States, municipalities to face losses with cap on sales tax

The cap for sales tax ICMS rates on certain items, as proposed by the Chambers of Deputies and approved on Wednesday, may reduce inflation projections in the short term by 1 to 1.5 percentage points, while generating revenue losses for states and municipalities of R$65 billion to R$70 billion per year, especially as of 2023, economists estimate.

The current measure goes against what is done in most parts of the world, say some specialists, especially when it comes to fossil fuels, which usually suffer higher taxation.

Deputies approved a bill defining fuel, electricity, natural gas, communications and public transportation as essential goods and services, implying that they would have a 17%-18% cap for ICMS collection. Today, states usually apply rates as high as 30% on these items, especially fuel and energy.

The eventual impact of the measure on prices will depend on the rate charged by each state, but the governing coalition expects a reduction in gasoline, gas cylinders and electricity bills before the October election. “It is the latest attempt by Brasília to ease inflation after another bill to reduce the ICMS tax on diesel prices did not yield the expected results,” said Roberto Secemski, Brazil economist at Barclays.

On Tuesday, even before the decision at the Chamber of Deputies, J.P. Morgan added the possibility of the bill’s approval to its scenario and reduced its projection for benchmark inflation index IPCA in 2022 to 8.7% from 9.1%. “Considering an 80% pass-through to final consumers, we estimate that the gasoline tax cut reduces this year’s IPCA by about 40 basis points [0.4 percentage point]. For energy, we assume a 100% pass-through, as this price is controlled at the consumer level, which would reduce this year’s IPCA by about 30 basis points,” wrote economists Vinicius Moreira and Cassiana Fernandez.

The justification for the project among politicians is that states and municipalities have fiscal space and “surplus” cash. Ítalo Franca, an economist at Santander, notes, however, that the revenue of the states has risen by cyclical factors, such as high oil prices and high inflation. “When the disinflation process comes, revenue tends to fall,” he said.

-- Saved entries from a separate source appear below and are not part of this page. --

-- pv_equiv track=rewrite | github.com/Skantastico/cs-module-project-hash-tables | applications/crack_caesar/crack_caesar.py | caesarkey
-- ===== SOURCE A (Python) =====
-- def count_letters(s):
--     dict = {}
--     letters = [l.upper() for l in s if l.isalpha()]
--     for letter in letters:
--         dict[letter] = dict[letter] + 1 if letter in dict else 1
--     return dict
--
-- def caesarkey(ciphertext):
--     letters = ['E', 'T', 'A', 'O', 'H', 'N', 'R', 'I', 'S', 'D', 'L', 'W', 'U',
--     'G', 'F', 'B', 'M', 'Y', 'C', 'P', 'K', 'V', 'Q', 'J', 'X', 'Z']
--
--     sorted_letters = sorted(count_letters(ciphertext).items(), key=lambda x: x[1], reverse=True)
--     key = {}
--
--     for (i, l) in enumerate(sorted_letters):
--         key[l[0]] = letters[i]
--
--     return key
-- ===== SOURCE B (Python) =====
-- ENGLISH = ['E', 'T', 'A', 'O', 'H', 'N', 'R', 'I', 'S', 'D', 'L', 'W', 'U',
--            'G', 'F', 'B', 'M', 'Y', 'C', 'P', 'K', 'V', 'Q', 'J', 'X', 'Z']
--
-- def caesarkey(ciphertext):
--     # one inline counting pass (insertion order = first appearance)
--     counts = {}
--     for ch in ciphertext:
--         if ch.isalpha():
--             u = ch.upper()
--             counts[u] = counts.get(u, 0) + 1
--     if not counts:
--         return {}
--     # bucket sort by count instead of a comparison sort
--     m = max(counts.values())
--     buckets = [[] for _ in range(m + 1)]
--     for letter, c in counts.items():
--         buckets[c].append(letter)
--     key = {}
--     i = 0
--     for bucket in reversed(buckets[1:]):
--         for letter in bucket:
--             key[letter] = ENGLISH[i]
--             i += 1
--     return key
-- ===== Notes on version B (the rewrite author's own statement) =====
-- stated objective: alternative
-- what changed: B counts letters in one inline pass and replaces A's comparison sort of the (letter,count) pairs by a bucket sort indexed by count (walking buckets from the highest count down), producing the identical stable ordering.
import Mathlib
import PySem

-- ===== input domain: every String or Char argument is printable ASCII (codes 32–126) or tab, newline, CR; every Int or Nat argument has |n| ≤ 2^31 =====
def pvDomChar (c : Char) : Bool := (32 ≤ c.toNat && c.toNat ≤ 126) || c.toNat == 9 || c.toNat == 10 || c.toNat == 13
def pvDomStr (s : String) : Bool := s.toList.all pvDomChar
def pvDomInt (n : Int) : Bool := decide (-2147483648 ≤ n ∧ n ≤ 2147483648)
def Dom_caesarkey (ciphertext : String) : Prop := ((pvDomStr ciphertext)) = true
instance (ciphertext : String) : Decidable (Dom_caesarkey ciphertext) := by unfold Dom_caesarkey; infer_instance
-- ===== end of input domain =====

-- B replaces A's comparison sort of the letter counts by a bucket sort over the counts
-- (objective: alternative decomposition of the same frequency-mapping task, same observable result).

def pvEnglish : List String := ["E", "T", "A", "O", "H", "N", "R", "I", "S", "D", "L", "W", "U",
  "G", "F", "B", "M", "Y", "C", "P", "K", "V", "Q", "J", "X", "Z"]

-- ===== PORT A =====
-- count_letters(s)
def pvCountLetters (s : String) : PySem.Dict String Int :=
  let letters := (s.toList.filter (fun c => PySem.Chars.isalpha c)).map
    (fun c => String.mk [PySem.Chars.upperChar c])
  letters.foldl
    (fun d letter =>
      if d.contains letter then d.insert letter (d.getD letter 0 + 1) else d.insert letter 1)
    PySem.Dict.empty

In addition, expenses are normalizing, increases for civil servants have already been granted, but if inflation remains high, the pressure for increases ahead is likely to continue. “This can cause problems for the states’ accounts. In the broader picture, this revenue tends to fall. If the government wants to reduce taxes, I think it is positive, the tax overhaul is one of the focal points, but they cannot let mandatory expenses grow,” the economist said. “We contract a problem for one, two years from now. We are postponing it.”

Felipe Salto — Foto: Wenderson Araujo/Valor

Felipe Salto — Foto: Wenderson Araujo/Valor

If the states get into a tight spot further down the road, however, the problem returns to the federal government, notes the economist, as they need to enter government support schemes. Felipe Salto, secretary of Finance of São Paulo, said that the bill may reduce by R$0.10 to R$0.12 fuel prices in the pump, but the reduction will be rapidly offset by the effect of high oil prices driven by the war in Ukraine. According to him, the state will lose R$8.6 billion a year with the measure.

Fuels, electric energy, and telecommunications represent 31.7% of the states’ total ICMS collection, according to data from the National Council of Finance Policy (Confaz) organized by economist Sergio Gobetti, a specialist in public accounts.

“There is a high chance of litigation of this issue,” Citi comments in a report. “As this is an election year, it is not yet clear whether states would raise taxes on other goods to offset the negative impact of this bill on tax revenues.”

Although, in theory, there is fiscal space for the measure, Gabriel Leal de Barros, chief economist at Ryo Asset, says the ICMS is a tax with many problems and the focus of Congress should be on more structural solutions, such as the approval of the dual value-added tax – a single value-added tax encompassing the federal collections and another for state and municipal collections. Mr. Gobetti says that with the creation of the Tax on Goods and Services (IBS) in the model of a VAT, the tax overhaul is the best solution to standardize the tax burden on goods and services and end some distortions that exist in the ICMS.